銭谷 臨機応変な対応という生きていく上で必要なことに対して、これでは環境によって自分で気がつくことが遅れてしまいます。高校生ぐらいだったら電車に乗ったり自転車で移動する機会も増えるので、そこで気がついてくれたらと思っています。あるいは他のアプローチで気づかせてあげられたらと考えています。任せっきりだと絶対に育っていかない部分だと思うので、何か良いアイデアがあればいいなと思っているところです。
―現代の子どもたちの選択肢はものすごく広がっています。特にサッカーは、Jリーグ入りを目指すだけではなく、海外のクラブという選択もあります。そういった中で生活面でのタフさは必要になりますね。
銭谷 かといって、急かすようにしてしまうと、子どもたちは混乱してしまったり気持ち的に落ち込んでしまったりすることもあります。そこはすごく難しいなと思います。
―いろいろな経験をしていれば選択肢は広がるものですね。
銭谷 そうですね。得た経験がサッカーに活かされる部分があればいいなと思います。サッカー以外での子どもとしての経験もたくさん積んでほしいという思いと同時に、コーチとしてはやはりサッカーにものめり込んでほしい。
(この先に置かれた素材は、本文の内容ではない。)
-- pv_equiv track=rewrite | github.com/robjohncolson/doge-grid-bot | kraken_client.py | _normalize_pair
-- ===== SOURCE A (Python) =====
-- def _normalize_pair(pair: str) -> str:
--     """Strip Kraken's X/Z prefixes for normalized comparison.
--
--     Kraken prepends X to crypto and Z to fiat in some response keys:
--     e.g. XXDGZUSD for XDG/USD, XETHZUSD for ETH/USD.
--     We strip a leading X from the base and leading Z from the quote
--     to get a canonical form for matching.
--     """
--     p = pair.upper()
--     # Known fiat suffixes (Kraken prepends Z)
--     for fiat in ("ZUSD", "ZEUR", "ZGBP", "ZJPY", "ZCAD", "ZAUD"):
--         if p.endswith(fiat):
--             base = p[:-len(fiat)]
--             quote = fiat[1:]  # strip Z
--             if base.startswith("X") and len(base) > 1:
--                 base = base[1:]  # strip X prefix from crypto
--             return base + quote
--     # No known fiat suffix -- just strip leading X if present
--     if p.startswith("X") and len(p) > 3:
--         p = p[1:]
--     return p
-- ===== SOURCE B (Python) =====
-- _ZFIATS = {"ZUSD", "ZEUR", "ZGBP", "ZJPY", "ZCAD", "ZAUD"}
--
--
-- def _normalize_pair(pair: str) -> str:
--     """Normalize by computing the set of character positions to delete,
--     then emitting the string in one filtered pass (no slice concatenation)."""
--     p = pair.upper()
--     n = len(p)
--     drop = set()
--     if n >= 4 and p[n - 4:] in _ZFIATS:
--         drop.add(n - 4)                    # delete the Z of the quote
--         if p[0] == "X" and n - 4 > 1:      # delete the X prefix of the base
--             drop.add(0)
--     elif n > 3 and p[0] == "X":
--         drop.add(0)
--     return "".join(c for i, c in enumerate(p) if i not in drop)
-- ===== Notes on version B (the rewrite author's own statement) =====
-- stated objective: alternative
-- what changed: A slices and concatenates substrings inside an early-return loop over six suffixes; B instead computes a set of character indices to delete (the quote's Z and possibly the leading X) and emits the result in one filtered pass over enumerate(p), never concatenating slices.
import Mathlib
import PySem

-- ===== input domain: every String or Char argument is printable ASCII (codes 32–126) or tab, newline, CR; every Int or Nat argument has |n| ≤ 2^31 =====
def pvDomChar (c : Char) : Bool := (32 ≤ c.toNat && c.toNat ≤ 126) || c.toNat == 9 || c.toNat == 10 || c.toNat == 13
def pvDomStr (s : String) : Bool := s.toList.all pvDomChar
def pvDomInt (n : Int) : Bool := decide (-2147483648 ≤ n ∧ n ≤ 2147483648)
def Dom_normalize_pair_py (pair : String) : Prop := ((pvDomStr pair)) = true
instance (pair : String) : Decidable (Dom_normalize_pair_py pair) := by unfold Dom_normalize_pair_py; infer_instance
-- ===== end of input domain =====

-- B replaces A's early-return suffix loop with slice concatenation by a drop-index set
-- plus one filtered pass over the enumerated string (alternative; same behaviour).

-- ===== PORT A =====
-- the tuple of known fiat suffixes the Python loop iterates over
def pvFiatsA : List (List Char) :=
  [['Z','U','S','D'], ['Z','E','U','R'], ['Z','G','B','P'],
   ['Z','J','P','Y'], ['Z','C','A','D'], ['Z','A','U','D']]

-- the 'for fiat in (...)' loop with its early return, then the post-loop fallback
def pvLoopA (p : List Char) : List (List Char) → List Char
  | [] =>
    if PySem.Chars.startswith p ['X'] && decide (3 < p.length) then
      PySem.List.slice p (some 1) none
    else p
  | fiat :: rest =>
    if PySem.Chars.endswith p fiat then
      let base := PySem.List.slice p none (some (-(fiat.length : Int)))
      let quote := PySem.List.slice fiat (some 1) none
      let base' := if PySem.Chars.startswith base ['X'] && decide (1 < base.length) then
          PySem.List.slice base (some 1) none
        else base
      base' ++ quote
    else pvLoopA p rest

def normalize_pair_py (pair : String) : String :=
  String.ofList (pvLoopA (PySem.Chars.upper pair.toList) pvFiatsA)

-- ===== PORT B =====
-- the set literal _ZFIATS of Source B
def pvZFiats : PySem.Set (List Char) :=
  PySem.Set.ofList [['Z','U','S','D'], ['Z','E','U','R'], ['Z','G','B','P'],
                    ['Z','J','P','Y'], ['Z','C','A','D'], ['Z','A','U','D']]

-- ''.join(c for i, c in enumerate(p) if i not in drop), as the obvious recursion
-- over the characters carrying the running index
def pvJoinB (drop : PySem.Set Int) : Nat → List Char → List Char
  | _, [] => []
  | i, c :: rest =>
    if PySem.Set.contains drop (i : Int) then pvJoinB drop (i + 1) rest
    else c :: pvJoinB drop (i + 1) rest

def pvCoreB (p : List Char) : List Char :=
  let n : Int := p.length
  let drop : PySem.Set Int :=
    if decide (4 ≤ n) && PySem.Set.contains pvZFiats (PySem.List.slice p (some (n - 4)) none) then
      let d0 := PySem.Set.add PySem.Set.empty (n - 4)
      if (PySem.List.pyGet? p 0 == some 'X') && decide (1 < n - 4) then
        PySem.Set.add d0 0
      else d0
    else if decide (3 < n) && (PySem.List.pyGet? p 0 == some 'X') then
      PySem.Set.add PySem.Set.empty 0
    else PySem.Set.empty
  pvJoinB drop 0 p

def normalize_pair_py_alt (pair : String) : String :=
  String.ofList (pvCoreB (PySem.Chars.upper pair.toList))

-- ===== PRECONDITION & SPEC =====
def Spec_normalize_pair_py (pair : String) (out : String) : Prop := out = normalize_pair_py_alt pair
instance (pair : String) (out : String) : Decidable (Spec_normalize_pair_py pair out) := by unfold Spec_normalize_pair_py; infer_instance

-- ===== CLAIM =====
def Claim_equal_normalize_pair_py : Prop := ∀ (pair : String), Dom_normalize_pair_py pair → Spec_normalize_pair_py pair (normalize_pair_py pair)

-- ===== LEMMAS AND PROOFS =====

-- pvJoinB deletes nothing when the drop set never hits an index ≥ i
theorem pvJoinB_id (D : PySem.Set Int) (l : List Char) (i : Nat)
    (h : ∀ j : Int, (i : Int) ≤ j → j ∉ D) :
    pvJoinB D i l = l := by
  induction l generalizing i with
  | nil => rfl
  | cons c rest ih =>
    simp [pvJoinB, h (i : Int) le_rfl,
      ih (i + 1) (fun j hj => h j (by push_cast at hj ⊢; omega))]

-- pvJoinB on s ++ [a,b,c,d] deletes exactly the position of 'a' when the drop set
-- holds i + s.length and nothing else at index ≥ i
theorem pvJoinB_dropZ (D : PySem.Set Int) (a b c d : Char) (s : List Char) (i : Nat)
    (h0 : ∀ j : Int, (i : Int) ≤ j → j ≠ (i : Int) + s.length → j ∉ D)
    (h1 : ((i : Int) + (s.length : Int)) ∈ D) :
    pvJoinB D i (s ++ [a, b, c, d]) = s ++ [b, c, d] := by
  induction s generalizing i with
  | nil =>
    have hin : ((i : Int)) ∈ D := by simpa using h1
    have e1 : ((i : Int) + 1) ∉ D := h0 _ (by omega) (by simp)
    have e2 : ((i : Int) + 1 + 1) ∉ D := h0 _ (by omega) (by simp; omega)
    have e3 : ((i : Int) + 1 + 1 + 1) ∉ D := h0 _ (by omega) (by simp; omega)
    simp [pvJoinB, hin, e1, e2, e3]
  | cons x s ih =>
    have hx : ((i : Int)) ∉ D := h0 _ le_rfl (by push_cast [List.length_cons]; omega)
    have h1' : ((i + 1 : Nat) : Int) + (s.length : Int) ∈ D := by
      rw [show (((i + 1 : Nat)) : Int) + (s.length : Int)
          = (i : Int) + ((x :: s).length : Int) from by push_cast [List.length_cons]; ring]
      exact h1
    have h0' : ∀ j : Int, ((i + 1 : Nat) : Int) ≤ j → j ≠ ((i + 1 : Nat) : Int) + s.length → j ∉ D :=
      fun j hj hne => h0 j (by push_cast at hj ⊢; omega)
        (by push_cast [List.length_cons] at hne ⊢; omega)
    simp [pvJoinB, hx, ih (i + 1) h0' h1']

-- membership in the concrete drop sets
theorem pv_mem_single (m x : Int) :
    x ∈ (PySem.Set.add PySem.Set.empty m : PySem.Set Int) ↔ x = m := by
  simp [PySem.Set.add, PySem.Set.empty, PySem.Set.contains]

theorem pv_mem_double (m x : Int) (hm : m ≠ 0) :
    x ∈ (PySem.Set.add (PySem.Set.add PySem.Set.empty m) 0 : PySem.Set Int) ↔ (x = m ∨ x = 0) := by
  simp [PySem.Set.add, PySem.Set.empty, PySem.Set.contains, Ne.symm hm]

-- endswith against a four-char pattern, on a list whose last four chars are explicit
theorem pv_ends4 (s : List Char) (a b c d w x y z : Char) :
    PySem.Chars.endswith (s ++ [a,b,c,d]) [w,x,y,z] = ([a,b,c,d] == [w,x,y,z]) := by
  rcases Bool.eq_false_or_eq_true (PySem.Chars.endswith (s ++ [a,b,c,d]) [w,x,y,z]) with h | h <;> rw [h]
  · rw [PySem.Chars.endswith_iff] at h
    have h2 : [a,b,c,d] <:+ s ++ [a,b,c,d] := List.suffix_append s [a,b,c,d]
    have h3 := List.suffix_of_suffix_length_le h h2 (by simp)
    have h4 := h3.eq_of_length (by simp)
    simp [h4]
  · symm; rw [Bool.eq_false_iff]; intro hbe
    have he : [a,b,c,d] = [w,x,y,z] := by simpa using hbe
    rw [Bool.eq_false_iff, Ne, PySem.Chars.endswith_iff] at h
    exact h (he ▸ List.suffix_append s [a,b,c,d])

theorem pv_slice_to_neg4 (s : List Char) (a b c d : Char) :
    PySem.List.slice (s ++ [a,b,c,d]) none (some (-4)) = s := by
  rw [PySem.List.slice_to_neg_ofNat _ 4 (by omega)]; simp

theorem pv_slice_from_len (s t : List Char) :
    PySem.List.slice (s ++ t) (some (s.length : Int)) none = t := by
  rw [PySem.List.slice_from_natCast]; simp

-- startswith ['X'] on a cons is a head test
theorem pv_starts_cons (c : Char) (rest : List Char) :
    PySem.Chars.startswith (c :: rest) ['X'] = (c == 'X') := by
  rcases Bool.eq_false_or_eq_true (c == 'X') with h | h <;> rw [h]
  · have hc : c = 'X' := by simpa using h
    subst hc
    exact (PySem.Chars.startswith_iff ('X' :: rest) ['X']).mpr ((List.cons_prefix_cons).mpr ⟨rfl, List.nil_prefix⟩)
  · rw [Bool.eq_false_iff, Ne, PySem.Chars.startswith_iff, List.cons_prefix_cons]
    intro hcc
    exact absurd hcc.1.symm (by simpa using h)

-- B's p[0] == 'X' test equals A's startswith test on nonempty p
theorem pv_get0_eq_starts (p : List Char) (hp : p ≠ []) :
    (PySem.List.pyGet? p 0 == some 'X') = PySem.Chars.startswith p ['X'] := by
  rcases p with _ | ⟨c, rest⟩
  · simp at hp
  · rw [pv_starts_cons]
    simp [PySem.List.pyGet?, PySem.List.pyIdx?]

-- startswith ['X'] on a nonempty list only depends on the head
theorem pv_starts_append (s t : List Char) (hs : s ≠ []) :
    PySem.Chars.startswith (s ++ t) ['X'] = PySem.Chars.startswith s ['X'] := by
  rcases s with _ | ⟨c, rest⟩
  · simp at hs
  · rw [List.cons_append, pv_starts_cons, pv_starts_cons]

-- the matched-suffix case of pvCoreB, fully evaluated
theorem pv_coreB_matched (s : List Char) (a b c d : Char)
    (hmem : PySem.Set.contains pvZFiats [a,b,c,d] = true) :
    pvCoreB (s ++ [a,b,c,d]) =
      (if PySem.Chars.startswith s ['X'] && decide (1 < s.length) then s.tail else s)
        ++ [b,c,d] := by
  have hlen4 : decide (4 ≤ ((s ++ [a,b,c,d]).length : Int)) = true := by simp
  have hslice : PySem.List.slice (s ++ [a,b,c,d])
      (some (((s ++ [a,b,c,d]).length : Int) - 4)) none = [a,b,c,d] := by
    have he : (((s ++ [a,b,c,d]).length : Int) - 4) = (s.length : Int) := by simp
    rw [he, pv_slice_from_len]
  simp only [pvCoreB, hlen4, hslice, hmem, Bool.and_true, if_true]
  by_cases hx : (PySem.Chars.startswith (s ++ [a,b,c,d]) ['X'] && decide (1 < s.length)) = true
  · -- X-stripped: drop = {s.length, 0}
    simp only [Bool.and_eq_true, decide_eq_true_eq] at hx
    obtain ⟨hxs0, hs1⟩ := hx
    have hg : ((PySem.List.pyGet? (s ++ [a,b,c,d]) 0 == some 'X')
        && decide (1 < ((s ++ [a,b,c,d]).length : Int) - 4)) = true := by
      rw [pv_get0_eq_starts _ (by simp), hxs0]
      simp; omega
    rw [hg, if_pos rfl]
    rcases s with _ | ⟨x0, s'⟩
    · simp at hs1
    have hxs : PySem.Chars.startswith (x0 :: s') ['X'] = true := by
      rw [← pv_starts_append (x0 :: s') [a,b,c,d] (by simp)]; exact hxs0
    have hm : (((x0 :: s' ++ [a,b,c,d]).length : Int) - 4) = ((s'.length : Int) + 1) := by
      simp; omega
    rw [hm]
    have hcontains : ∀ y : Int,
        y ∈ (PySem.Set.add (PySem.Set.add PySem.Set.empty ((s'.length : Int) + 1)) 0 : PySem.Set Int)
          ↔ (y = (s'.length : Int) + 1 ∨ y = 0) := fun y =>
      pv_mem_double _ y (by positivity)
    rw [hxs]
    simp only [hs1, decide_true, Bool.and_self, if_true, List.tail_cons, List.cons_append]
    rw [show pvJoinB (PySem.Set.add (PySem.Set.add PySem.Set.empty ((s'.length : Int) + 1)) 0)
          0 (x0 :: (s' ++ [a,b,c,d]))
        = pvJoinB (PySem.Set.add (PySem.Set.add PySem.Set.empty ((s'.length : Int) + 1)) 0)
          1 (s' ++ [a,b,c,d]) from by
      simp [pvJoinB]]
    rw [pvJoinB_dropZ _ a b c d s' 1
      (fun j hj hne => by rw [hcontains]; push_cast at hne ⊢; omega)
      (by rw [hcontains]; left; push_cast; ring)]
  · -- no X strip: drop = {s.length}
    replace hx : (PySem.Chars.startswith (s ++ [a,b,c,d]) ['X'] && decide (1 < s.length)) = false :=
      Bool.eq_false_iff.mpr hx
    rw [Bool.eq_false_iff] at hx
    have hg : ((PySem.List.pyGet? (s ++ [a,b,c,d]) 0 == some 'X')
        && decide (1 < ((s ++ [a,b,c,d]).length : Int) - 4)) = false := by
      rw [pv_get0_eq_starts _ (by simp)]
      rw [Bool.eq_false_iff]; intro hc
      apply hx; simp at hc ⊢
      exact ⟨hc.1, by omega⟩
    rw [hg, if_neg (by simp)]
    have hxs : (PySem.Chars.startswith s ['X'] && decide (1 < s.length)) = false := by
      rw [Bool.eq_false_iff]; intro hc
      apply hx
      simp only [Bool.and_eq_true, decide_eq_true_eq] at hc ⊢
      refine ⟨?_, hc.2⟩
      rw [pv_starts_append s [a,b,c,d] (by rintro rfl; simp at hc)]
      exact hc.1
    rw [hxs]
    simp only [Bool.false_eq_true, if_false]
    have hm : (((s ++ [a,b,c,d]).length : Int) - 4) = ((s.length : Nat) : Int) := by simp
    rw [hm, pvJoinB_dropZ _ a b c d s 0
      (fun j hj hne => by rw [pv_mem_single]; push_cast at hne ⊢; omega)
      (by rw [pv_mem_single]; push_cast; ring)]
メリハリをつけてほしいなと思っています。
―今指導されている子どもさん、親御さんたちに向けて伝えたいことはありますか?
銭谷 親御さんたちには直接お伝えしたことはないかもしれないですが、本当にいろいろな場面でサポートしてくださったり、温かく見守ってくださることに、いつも本当に感謝しています。僕はプロサッカー選手だったわけでもなくて、大きなタイトルを取ったり表彰されたこともない。大事な育成年代のお子さんを預けてくださる親御さんにとって、不安になる瞬間も多くあったと思います。でも、それでもこうして大事なお子さんを預けてくださっていることに対して、すごく感謝していることを伝えたいです。自分も子どもを持って、親の視点や気持ちを持つようになって、改めて感謝の気持ちが強くなりました。
―双方に感謝があって、その真ん中で子どもが健やかに育っていくんだなって私も感じます。今日はありがとうございました。次の指導者の方をお願いします。
銭谷 東京ヴェルディジュニアコーチ赤坂幸紀さんです。
<プロフィール>
銭谷赳長(ぜにやたかお)
松本山雅FCアカデミーU-11コーチ
1992年6月25日生まれ。東京都出身。小学生からサッカーを始め、指導者の道を目指して東京スポーツ・レクリエーション専門学校でサッカーコーチ専攻で学ぶ。卒業後、NPO法人エンジョイフットボールに入社。出向で東京ヴェルディサッカー幼児園、バディジュニアユースを指導。その後、東京ヴェルディ普及コーチ、いわてグルージャ盛岡アカデミーU-12コーチを経て、現在の松本山雅FCアカデミーU-11コーチに至る。2025年からはU-10の指導にあたる。JFA公認B級ライセンス取得。